Thomas Scholz: My best talent is probably pattern recognition. Web development is all about patterns: log files, efficient stylesheets, user behavior. You have to see how and why events follow a pattern. I am enjoying that. So, web development looked like a good way to make money.

I came to WordPress in 2008 or so. I have written my own tiny CMS already and one of my websites is still running on that. But, it wasn’t good enough for larger projects. Finally, WordPress search included pages in version 2.5, so I gave it a try. The good thing was that I could get results very fast, and the community and the documentations were already very helpful.

Cloudways: You have frequently switched between different professions in past few years. Would you leave your current profession for a new adventure?

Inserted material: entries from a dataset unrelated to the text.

theorem rfind_go_spec (l sub : List Char) (j : Nat) (h : PySem.Chars.rfind.go l sub j ≠ -1) :
    0 ≤ PySem.Chars.rfind.go l sub j ∧ (PySem.Chars.rfind.go l sub j).toNat ≤ j ∧
      sub <+: l.drop (PySem.Chars.rfind.go l sub j).toNat ∧
      ∀ i : Nat, (PySem.Chars.rfind.go l sub j).toNat < i → i ≤ j → ¬ sub <+: l.drop i := by
  induction j with
  | zero =>
      rw [PySem.Chars.rfind.go] at h ⊢
      split_ifs at h ⊢ with hp
      · refine ⟨le_rfl, by simp, by simpa using (List.isPrefixOf_iff_prefix).mp hp,
          fun i h1 h2 => by omega⟩
      · exact absurd rfl h
  | succ j ih =>
      rw [PySem.Chars.rfind.go] at h ⊢
      by_cases hp : sub.isPrefixOf (l.drop (j + 1))
      · rw [if_pos hp] at h ⊢
        refine ⟨by positivity, by simp, ?_, fun i h1 h2 => ?_⟩
        · simpa using (List.isPrefixOf_iff_prefix).mp hp
        · simp only [Int.toNat_natCast] at h1
          omega
      · rw [if_neg hp] at h ⊢
        obtain ⟨h0, hle, hpre, hmax⟩ := ih h
        refine ⟨h0, by omega, hpre, fun i h1 h2 => ?_⟩
        by_cases hij : i ≤ j
        · exact hmax i h1 hij
        · have : i = j + 1 := by omega
          subst this
          exact fun hq => hp ((List.isPrefixOf_iff_prefix).mpr hq)

theorem rfind_neg_iff (l : List Char) (c : Char) :
    PySem.Chars.rfind l [c] = -1 ↔ ∀ i : Nat, ¬ [c] <+: l.drop i := by
  unfold PySem.Chars.rfind
  rw [rfind_go_none]
  constructor
  · intro h i hi
    exact h i (Nat.le_of_lt (occ_lt hi)) hi
  · intro h i _
    exact h i

theorem rfind_spec (l : List Char) (c : Char) (h : PySem.Chars.rfind l [c] ≠ -1) :
    0 ≤ PySem.Chars.rfind l [c] ∧ [c] <+: l.drop (PySem.Chars.rfind l [c]).toNat ∧
      ∀ i : Nat, (PySem.Chars.rfind l [c]).toNat < i → ¬ [c] <+: l.drop i := by
  unfold PySem.Chars.rfind at *
  obtain ⟨h0, hle, hpre, hmax⟩ := rfind_go_spec l [c] l.length h
  refine ⟨h0, hpre, fun i hi hip => ?_⟩
  exact hmax i hi (Nat.le_of_lt (occ_lt hip)) hip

Thomas Scholz: Sure. I don’t see myself in 10 years still looking at my IDE each day. If I find anything that requires my creativity and comes with a nice, steep learning curve, I’ll take that opportunity.

Cloudways: You have worked as a freelancer for a long time. How did this freelancing inspired you? When it comes to money, it is really good. How it has helped in improving your skills?

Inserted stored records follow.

-- pv_equiv track=rewrite | github.com/hpi-dhc/nge_db | evaluation/metrics.py | expand_filters
-- ===== SOURCE A (Python) =====
-- import itertools
--
-- def expand_filters(
--     filters: dict[str, str | None], include_combos_with_or: bool = True
-- ) -> dict[str, str | None]:
--     """Expand the filters to include all combinations of filters."""
--     expanded_filters: dict[str, str] = {}
--     filters_without_none = {k: v for k, v in filters.items() if v is not None}
--     filters_with_none = {k: v for k, v in filters.items() if v is None}
--     for r in range(1, len(filters) + 1):
--         for combo in itertools.combinations(filters_without_none.items(), r):
--             desc, queries = zip(*combo)
--             combined_query = " & ".join(q for q in queries if q is not None)
--             expanded_filters[" & ".join(desc)] = combined_query
--
--             if include_combos_with_or:
--                 combined_query_or = " | ".join(q for q in queries if q is not None)
--                 expanded_filters[" | ".join(desc)] = combined_query_or
--
--     all_filters: dict[str, str | None] = {**filters_with_none, **expanded_filters}
--     return all_filters
-- ===== SOURCE B (Python) =====
-- def expand_filters(filters, include_combos_with_or=True):
--     """Expand the filters to include all combinations of filters."""
--     items = [(k, v) for k, v in filters.items() if v is not None]
--     result = {k: v for k, v in filters.items() if v is None}
--     expanded = {}
--     for r in range(1, len(filters) + 1):
--         for d_and, d_or, q_and, q_or in _joined_combos(items, r):
--             expanded[d_and] = q_and
--             if include_combos_with_or:
--                 expanded[d_or] = q_or
--     result.update(expanded)
--     return result
--
--
-- def _joined_combos(items, r):
--     """All r-element combinations of items (original order), already joined:
--     tuples (descs joined by ' & ', descs joined by ' | ', queries joined by ' & ',
--     queries joined by ' | '), in the same lexicographic order as itertools.combinations."""
--     if not items:
--         return []
--     (k, v), rest = items[0], items[1:]
--     if r == 1:
--         head = [(k, k, v, v)]
--     else:
--         head = [(k + " & " + da, k + " | " + do_, v + " & " + qa, v + " | " + qo)
--                 for (da, do_, qa, qo) in _joined_combos(rest, r - 1)]
--     return head + _joined_combos(rest, r)
-- ===== Notes on version B (the rewrite author's own statement) =====
-- stated objective: alternative
-- what changed: replaces the itertools.combinations + zip(*combo) + per-combo str.join pipeline with a recursive helper that enumerates the combinations itself and builds the '&'/'|'-joined key and query strings directly during the recursion (no tuples, no zip, no join calls)
import Mathlib
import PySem

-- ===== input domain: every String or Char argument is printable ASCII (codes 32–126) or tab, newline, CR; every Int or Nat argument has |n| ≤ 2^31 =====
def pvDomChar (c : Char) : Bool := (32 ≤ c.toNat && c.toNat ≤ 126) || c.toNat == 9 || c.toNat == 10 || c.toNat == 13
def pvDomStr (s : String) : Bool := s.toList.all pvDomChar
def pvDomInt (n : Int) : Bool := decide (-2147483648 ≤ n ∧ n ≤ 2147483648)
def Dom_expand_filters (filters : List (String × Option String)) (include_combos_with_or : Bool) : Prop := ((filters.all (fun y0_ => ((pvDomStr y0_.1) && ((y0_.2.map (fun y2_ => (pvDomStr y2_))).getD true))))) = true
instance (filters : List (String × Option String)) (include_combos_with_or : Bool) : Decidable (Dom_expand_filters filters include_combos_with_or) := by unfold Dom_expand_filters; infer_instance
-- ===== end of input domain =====

-- B enumerates the combinations with a recursive helper that builds the joined key/query
-- strings directly, instead of A's itertools.combinations + zip + str.join pipeline
-- (objective: alternative; same cost).

-- ===== PORT A =====
-- itertools.combinations(xs, r): every r-element combination, lexicographic order of positions
def pyCombinations {α : Type} : List α → Nat → List (List α)
  | _, 0 => [[]]
  | [], _ + 1 => []
  | x :: xs, r + 1 => (pyCombinations xs r).map (x :: ·) ++ pyCombinations xs (r + 1)

-- Port of A. The dict argument is its association list (a Python dict: keys distinct, insertion
-- order), so the two dict comprehensions over filters.items() are list filters, and the final
-- merge {**filters_with_none, **expanded_filters} is a fold of inserts over both item lists.
-- 'q for q in queries if q is not None' keeps every element (values of filters_without_none are
-- never None), so it is ported as 'queries' itself. r drawn from range(1, len+1) is ≥ 1, so
-- r.toNat is exact.
def expand_filters (filters : List (String × Option String)) (include_combos_with_or : Bool) : List (String × Option String) :=
  let filtersWithoutNone : List (String × String) :=
    filters.filterMap (fun kv => kv.2.map (fun v => (kv.1, v)))
  let filtersWithNone : List (String × Option String) :=
    filters.filter (fun kv => kv.2 == none)
  let expanded : PySem.Dict String String :=
    (PySem.List.pyRange 1 (PySem.List.len filters + 1) 1).foldl (fun d r =>
      (pyCombinations filtersWithoutNone r.toNat).foldl (fun d combo =>
        let desc := combo.map Prod.fst
        let queries := combo.map Prod.snd
        let combined_query := PySem.Str.join " & " queries
        let d := d.insert (PySem.Str.join " & " desc) combined_query
        if include_combos_with_or then
          d.insert (PySem.Str.join " | " desc) (PySem.Str.join " | " queries)
        else d) d) PySem.Dict.empty
  ((filtersWithNone ++ expanded.items.map (fun kv => (kv.1, some kv.2))).foldl
    (fun d kv => d.insert kv.1 kv.2) (PySem.Dict.empty : PySem.Dict String (Option String))).items

-- ===== PORT B =====
-- _joined_combos(items, r): the r-element combinations, already joined into
-- (descs with ' & ', descs with ' | ', queries with ' & ', queries with ' | ')
def joinedCombos : List (String × String) → Nat → List (String × String × String × String)
  | [], _ => []
  | (k, v) :: rest, r =>
    (if r == 1 then [(k, k, v, v)]
     else (joinedCombos rest (r - 1)).map (fun t =>
       (k ++ " & " ++ t.1, k ++ " | " ++ t.2.1, v ++ " & " ++ t.2.2.1, v ++ " | " ++ t.2.2.2)))
    ++ joinedCombos rest r

-- Port of B (same dict-as-association-list reading as in A's port; r.toNat exact since r ≥ 1)
def expand_filters_alt (filters : List (String × Option String)) (include_combos_with_or : Bool) : List (String × Option String) :=
  let items : List (String × String) :=
    filters.filterMap (fun kv => kv.2.map (fun v => (kv.1, v)))
  let result0 : PySem.Dict String (Option String) :=
    (filters.filter (fun kv => kv.2 == none)).foldl
      (fun d kv => d.insert kv.1 kv.2) PySem.Dict.empty
  let expanded : PySem.Dict String String :=
    (PySem.List.pyRange 1 (PySem.List.len filters + 1) 1).foldl (fun d r =>
      (joinedCombos items r.toNat).foldl (fun d t =>
        let d := d.insert t.1 t.2.2.1
        if include_combos_with_or then d.insert t.2.1 t.2.2.2 else d) d) PySem.Dict.empty
  (expanded.items.foldl (fun d kv => d.insert kv.1 (some kv.2)) result0).items

-- ===== PRECONDITION & SPEC =====
def Spec_expand_filters (filters : List (String × Option String)) (include_combos_with_or : Bool) (out : List (String × Option String)) : Prop := out = expand_filters_alt filters include_combos_with_or
instance (filters : List (String × Option String)) (include_combos_with_or : Bool) (out : List (String × Option String)) : Decidable (Spec_expand_filters filters include_combos_with_or out) := by unfold Spec_expand_filters; infer_instance

-- ===== CLAIM (what is proved, stated in full; the proofs are below) =====
def Claim_equal_expand_filters : Prop := ∀ (filters : List (String × Option String)) (include_combos_with_or : Bool), Dom_expand_filters filters include_combos_with_or → Spec_expand_filters filters include_combos_with_or (expand_filters filters include_combos_with_or)

-- ===== LEMMAS AND PROOFS =====

theorem sjoin_singleton (sep x : String) : PySem.Str.join sep [x] = x := by
  apply String.toList_inj.mp
  simp [PySem.Str.toList_join, PySem.Chars.join_singleton]

theorem sjoin_cons_cons (sep x y : String) (ys : List String) :
    PySem.Str.join sep (x :: y :: ys) = x ++ sep ++ PySem.Str.join sep (y :: ys) := by
  apply String.toList_inj.mp
  simp [PySem.Str.toList_join, PySem.Chars.join_cons_cons]

theorem pyCombinations_ne_nil {α : Type} (xs : List α) (r : Nat) (c : List α)
    (hc : c ∈ pyCombinations xs (r + 1)) : c ≠ [] := by
  induction xs generalizing r c with
  | nil => simp [pyCombinations] at hc
  | cons x xs ih =>
    simp only [pyCombinations, List.mem_append, List.mem_map] at hc
    rcases hc with ⟨c', _, rfl⟩ | h
    · simp
    · exact ih r c h

-- the tuple B's helper produces, described as A produces it
def combF (c : List (String × String)) : String × String × String × String :=
  (PySem.Str.join " & " (c.map Prod.fst), PySem.Str.join " | " (c.map Prod.fst),
   PySem.Str.join " & " (c.map Prod.snd), PySem.Str.join " | " (c.map Prod.snd))

theorem joinedCombos_eq (xs : List (String × String)) (r : Nat) (hr : 1 ≤ r) :
    joinedCombos xs r = (pyCombinations xs r).map combF := by
  induction xs generalizing r with
  | nil =>
    cases r with
    | zero => omega
    | succ s => simp [joinedCombos, pyCombinations]
  | cons x xs ih =>
    obtain ⟨k, v⟩ := x
    cases r with
    | zero => omega
    | succ s =>
      cases s with
      | zero =>
        simp only [joinedCombos, pyCombinations, List.map_append, List.map_cons,
          List.map_nil, ih 1 (le_refl 1)]
        simp [combF, sjoin_singleton]
      | succ s =>
        have hne : ¬ ((s + 2 : Nat) == 1) = true := by simp
        simp only [joinedCombos, pyCombinations, List.map_append, if_neg hne,
          Nat.add_sub_cancel, ih (s + 1) (by omega), ih (s + 2) (by omega),
          List.map_map]
        congr 1
        apply List.map_congr_left
        intro c hc
        obtain ⟨y, ys, rfl⟩ := List.exists_cons_of_ne_nil (pyCombinations_ne_nil xs s c hc)
        simp [combF, Function.comp, sjoin_cons_cons]

-- ===== VERDICT (by name: the statement is the Claim_ definition above) =====
theorem expand_filters_spec : Claim_equal_expand_filters := by
  intro filters b _
  unfold Spec_expand_filters expand_filters expand_filters_alt
  dsimp only
  rw [List.foldl_append, List.foldl_map]
  congr 3
  apply PySem.List.foldl_congr_mem
  intro d r hr
  have h1 : (1:Int) ≤ r := ((PySem.List.mem_pyRange_one).mp hr).1
  have h1n : 1 ≤ r.toNat := by omega
  rw [joinedCombos_eq _ _ h1n, List.foldl_map]
  simp only [combF]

Thomas Scholz: Most of my clients were business owners—and often I had to write their content too. In order to do that, I had to learn a lot about the business they did. That was interesting.

I had to write many specialized plugins for them—and that surely made me a better developer. But there wasn’t much feedback from other developers and a freelancer in Germany has to deal with too much bureaucracy. That were two of the main reasons why I joined Inpsyde.

Cloudways: You are currently working with Inpsyde. What are your core responsibilities? Which projects you are focussing on? How’s the experience so far?

Thomas Scholz: I’m working almost exclusively on MultilingualPress. A plugin with thousands of users requires a strong focus on portability, and you have to prioritize the features that are raising the most expensive support. That’s quite a difference to plugins for clients or for private projects.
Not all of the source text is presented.